The old saying goes, “Don’t throw the baby out with the bathwater.” But it looks like a number of people in Australia may be in danger of doing just that with their response to the country’s newly harmonized health and safety laws.
Australia’s new Work Health and Safety Act says company officers “… must exercise due diligence to ensure that the person conducting the business or undertaking complies with that duty or obligation.” An organization also must ensure “workers and other persons should be given the highest level of protection against harm to their health, safety and welfare from hazards and risks arising from work … as is reasonably practical.”

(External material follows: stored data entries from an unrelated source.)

-- pv_equiv track=rewrite | github.com/chetanis/TALN | server/app.py | process_tokens_with_boundaries
-- ===== SOURCE A (Python) =====
-- def process_tokens_with_boundaries(tokens):
--     """Insert sentence boundary tokens <s> and </s> around sentences."""
--     processed = []
--     previous_token = '.'
--     for token in tokens:
--         if token in ['.', '?', '!']:
--             processed.append('</s>')
--         elif previous_token in ['.', '?', '!']:
--             processed.append('<s>')
--             processed.append(token)
--         else:
--             processed.append(token)
--         previous_token = token
--
--     return processed
-- ===== SOURCE B (Python) =====
-- BOUND = ('.', '?', '!')
--
-- def _span(pred, xs):
--     i = 0
--     while i < len(xs) and pred(xs[i]):
--         i += 1
--     return xs[:i], xs[i:]
--
-- def process_tokens_with_boundaries(tokens):
--     """Insert sentence boundary tokens <s> and </s> around sentences."""
--     out = []
--     rest = tokens
--     while rest:
--         if rest[0] in BOUND:
--             run, rest = _span(lambda t: t in BOUND, rest)
--             out += ['</s>'] * len(run)
--         else:
--             run, rest = _span(lambda t: t not in BOUND, rest)
--             out.append('<s>')
--             out += run
--     return out
-- ===== Notes on version B (the rewrite author's own statement) =====
-- stated objective: alternative
-- what changed: B partitions the token list into maximal runs of boundary vs non-boundary tokens and emits each run wholesale ('</s>' per boundary token, '<s>' plus the run for sentences), instead of A's per-token loop carrying a previous-token flag.
import Mathlib
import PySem

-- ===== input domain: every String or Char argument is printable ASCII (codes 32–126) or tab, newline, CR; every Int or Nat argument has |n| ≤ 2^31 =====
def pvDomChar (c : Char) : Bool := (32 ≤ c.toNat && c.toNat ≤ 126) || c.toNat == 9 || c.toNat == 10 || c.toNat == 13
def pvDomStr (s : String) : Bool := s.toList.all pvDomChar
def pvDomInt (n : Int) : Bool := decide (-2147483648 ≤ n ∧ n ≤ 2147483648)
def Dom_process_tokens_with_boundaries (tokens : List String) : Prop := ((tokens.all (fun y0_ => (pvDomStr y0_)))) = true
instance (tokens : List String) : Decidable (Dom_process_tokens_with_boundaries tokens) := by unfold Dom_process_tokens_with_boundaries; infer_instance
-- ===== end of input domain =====

-- B emits maximal runs of boundary / non-boundary tokens group-wise instead of A's per-token loop with a previous-token flag (alternative decomposition, same cost).


-- ===== PORT A =====
-- A: single pass, state = (processed list, previous token), previous initialised to ".".
def process_tokens_with_boundaries (tokens : List String) : List String :=
  (tokens.foldl (fun (st : List String × String) token =>
      if token = "." ∨ token = "?" ∨ token = "!" then (st.1 ++ ["</s>"], token)
      else if st.2 = "." ∨ st.2 = "?" ∨ st.2 = "!" then (st.1 ++ ["<s>", token], token)
      else (st.1 ++ [token], token))
    ([], ".")).1

-- ===== PORT B =====
-- B: membership in the tuple BOUND
def pvIsBound (t : String) : Bool := t == "." || t == "?" || t == "!"

-- B: consume a maximal run per step (_span = takeWhile/dropWhile)
def process_tokens_with_boundaries_alt (tokens : List String) : List String :=
  match tokens with
  | [] => []
  | t :: ts =>
    if pvIsBound t then
      (List.takeWhile pvIsBound (t :: ts)).map (fun _ => "</s>")
        ++ process_tokens_with_boundaries_alt (List.dropWhile pvIsBound (t :: ts))
    else
      "<s>" :: (List.takeWhile (fun x => !pvIsBound x) (t :: ts)
        ++ process_tokens_with_boundaries_alt (List.dropWhile (fun x => !pvIsBound x) (t :: ts)))
  termination_by tokens.length
  decreasing_by
  · simp only [List.dropWhile_cons, *, if_true]
    exact Nat.lt_succ_of_le (List.length_dropWhile_le _ _)
  · simp only [List.dropWhile_cons, *]
    exact Nat.lt_succ_of_le (List.length_dropWhile_le _ _)

-- ===== PRECONDITION & SPEC =====
def Spec_process_tokens_with_boundaries (tokens : List String) (out : List String) : Prop := out = process_tokens_with_boundaries_alt tokens
instance (tokens : List String) (out : List String) : Decidable (Spec_process_tokens_with_boundaries tokens out) := by unfold Spec_process_tokens_with_boundaries; infer_instance

-- ===== CLAIM (what is proved, stated in full; the proofs are below) =====
def Claim_equal_process_tokens_with_boundaries : Prop := ∀ (tokens : List String), Dom_process_tokens_with_boundaries tokens → Spec_process_tokens_with_boundaries tokens (process_tokens_with_boundaries tokens)

-- ===== LEMMAS AND PROOFS =====

-- A rewritten as structural recursion on the list with the previous token as a parameter.
def pvRunA (prev : String) : List String → List String
  | [] => []
  | t :: ts =>
    (if pvIsBound t then ["</s>"]
     else if pvIsBound prev then ["<s>", t]
     else [t]) ++ pvRunA t ts

-- continuation inside a non-boundary run (no fresh "<s>")
def pvCont : List String → List String
  | [] => []
  | t :: ts => if pvIsBound t then process_tokens_with_boundaries_alt (t :: ts) else t :: pvCont ts

theorem pvIsBound_iff (t : String) :
    pvIsBound t = true ↔ (t = "." ∨ t = "?" ∨ t = "!") := by
  simp [pvIsBound]; tauto

theorem pvCont_eq (ts : List String) :
    pvCont ts = ts.takeWhile (fun x => !pvIsBound x)
      ++ process_tokens_with_boundaries_alt (ts.dropWhile (fun x => !pvIsBound x)) := by
  induction ts with
  | nil => simp [pvCont, process_tokens_with_boundaries_alt]
  | cons t ts ih =>
    by_cases h : pvIsBound t = true <;>
      simp [pvCont, h, ih]

theorem alt_bound_cons (t : String) (ts : List String) (h : pvIsBound t = true) :
    process_tokens_with_boundaries_alt (t :: ts) = "</s>" :: process_tokens_with_boundaries_alt ts := by
  rw [process_tokens_with_boundaries_alt]
  simp only [h, if_true, List.takeWhile_cons, List.dropWhile_cons, List.map_cons, List.cons_append]
  congr 1
  induction ts with
  | nil => simp [process_tokens_with_boundaries_alt]
  | cons u us ih =>
    by_cases hu : pvIsBound u = true
    · rw [process_tokens_with_boundaries_alt]
      simp [hu]
    · simp [hu]

theorem alt_nonbound_cons (t : String) (ts : List String) (h : ¬ pvIsBound t = true) :
    process_tokens_with_boundaries_alt (t :: ts) = "<s>" :: t :: pvCont ts := by
  rw [process_tokens_with_boundaries_alt]
  simp [h, pvCont_eq]

theorem runA_eq (ts : List String) : ∀ prev : String,
    pvRunA prev ts = if pvIsBound prev then process_tokens_with_boundaries_alt ts else pvCont ts := by
  induction ts with
  | nil => intro prev; simp [pvRunA, process_tokens_with_boundaries_alt, pvCont]
  | cons t ts ih =>
    intro prev
    by_cases ht : pvIsBound t = true
    · have : pvRunA prev (t :: ts) = "</s>" :: process_tokens_with_boundaries_alt ts := by
        simp [pvRunA, ht, ih t]
      rw [this]
      by_cases hp : pvIsBound prev = true
      · simp [hp, alt_bound_cons t ts ht]
      · simp [hp, pvCont, ht, alt_bound_cons t ts ht]
    · have hrec : pvRunA t ts = pvCont ts := by simp [ih t, ht]
      by_cases hp : pvIsBound prev = true
      · simp [pvRunA, ht, hp, hrec, alt_nonbound_cons t ts ht]
      · simp [pvRunA, ht, hp, hrec, pvCont]

theorem foldl_runA (ts : List String) : ∀ (acc : List String) (prev : String),
    (ts.foldl (fun (st : List String × String) token =>
        if token = "." ∨ token = "?" ∨ token = "!" then (st.1 ++ ["</s>"], token)
        else if st.2 = "." ∨ st.2 = "?" ∨ st.2 = "!" then (st.1 ++ ["<s>", token], token)
        else (st.1 ++ [token], token))
      (acc, prev)).1 = acc ++ pvRunA prev ts := by
  induction ts with
  | nil => intro acc prev; simp [pvRunA]
  | cons t ts ih =>
    intro acc prev
    by_cases ht : t = "." ∨ t = "?" ∨ t = "!"
    · have hb : pvIsBound t = true := (pvIsBound_iff t).2 ht
      simp [List.foldl_cons, ht, ih, pvRunA, hb]
    · have hb : ¬ pvIsBound t = true := fun h => ht ((pvIsBound_iff t).1 h)
      by_cases hp : prev = "." ∨ prev = "?" ∨ prev = "!"
      · have hpb : pvIsBound prev = true := (pvIsBound_iff prev).2 hp
        simp [List.foldl_cons, ht, hp, ih, pvRunA, hb, hpb]
      · have hpb : ¬ pvIsBound prev = true := fun h => hp ((pvIsBound_iff prev).1 h)
        simp [List.foldl_cons, ht, hp, ih, pvRunA, hb, hpb]

-- ===== VERDICT (by name: the statement is the Claim_ definition above) =====
theorem process_tokens_with_boundaries_spec : Claim_equal_process_tokens_with_boundaries := by
  intro tokens _
  unfold Spec_process_tokens_with_boundaries process_tokens_with_boundaries
  rw [foldl_runA, runA_eq]
  simp [pvIsBound]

So far, the Act is consistent with what most people would regard as commonsense ALARP (As Low As Reasonably Practicable) risk management. It is, in fact relatively easy to argue that the safety lifecycle approach is the most logical method of ensuring a company can achieve the highest level of protection from harm as reasonable practicable.
But some critics are interpreting the Act as a rejection of the safety lifecycle standards such as IEC/AS61508, IEC/AS61511 and IEC/AS62061. They assert that, because these standards allow a company to set a fixed risk tolerance and thus potentially ignore other reasonable means of further risk reduction, the standards should be rejected completely. The problem is not with the standards. The problem is using them to justify bare-bones risk management that ignores intelligent, practical means of risk reduction once an arbitrary fixed target is reached. In the extreme, one could set a high risk target, say that no safety is needed to achieve that target and then claim standards compliance. This was never the intention of the standards. Such theoretical extremes do not justify rejecting the widely accepted good engineering practice of risk analysis, safety equipment specification, design, and operation within the new legal framework.
The problem of risk management engineering and the law centers on the fundamental difference between engineering and the legal system. As engineers, we deal with the unknown, but reasonably predictable future. Legal cases deal with the fully known past. It is our challenge as engineers to both understand the potential risks in the future and take all reasonable means to ensure they are managed. This standards-based approach will minimize the number of legal cases and, if a case does go to court, show that we did the best reasonable job at the time. The legal case can then focus on the assessment of what is reasonable with the information to make that assessment intelligently.
These engineering and legal challenges are all the more reason to apply good practices and methods such as those in the safety lifecycle standards. But that is not enough. We must also apply them in the context of an existing industry with other existing means of risk reduction to ensure that we do apply all reasonable means at our disposal or, in the current phrase of the moment, “exercise due diligence.” So the new Australian legislation does not reject the safety lifecycle standards. Rather, the Act requires that the standards be used to assess risk intelligently, apply all reasonable means of risk reduction including SIL rated SIFs, and monitor equipment operation to ensure that reality is consistent with the predictions and make any reasonable changes as needed to fix any identified problems.
However, we must not fall into the trap of choosing risk targets much higher than is broadly acceptable and then using safety lifecycle standards to justify this instead of using them as part of an ALARP approach. The safety lifecycle standards are tools to achieve a level of risk, and the choice of accepting that risk should be based on ALARP according to the new laws. The safety lifecycle standards should not be rejected, but rather used intelligently in achieving the desired result of ALARP risk.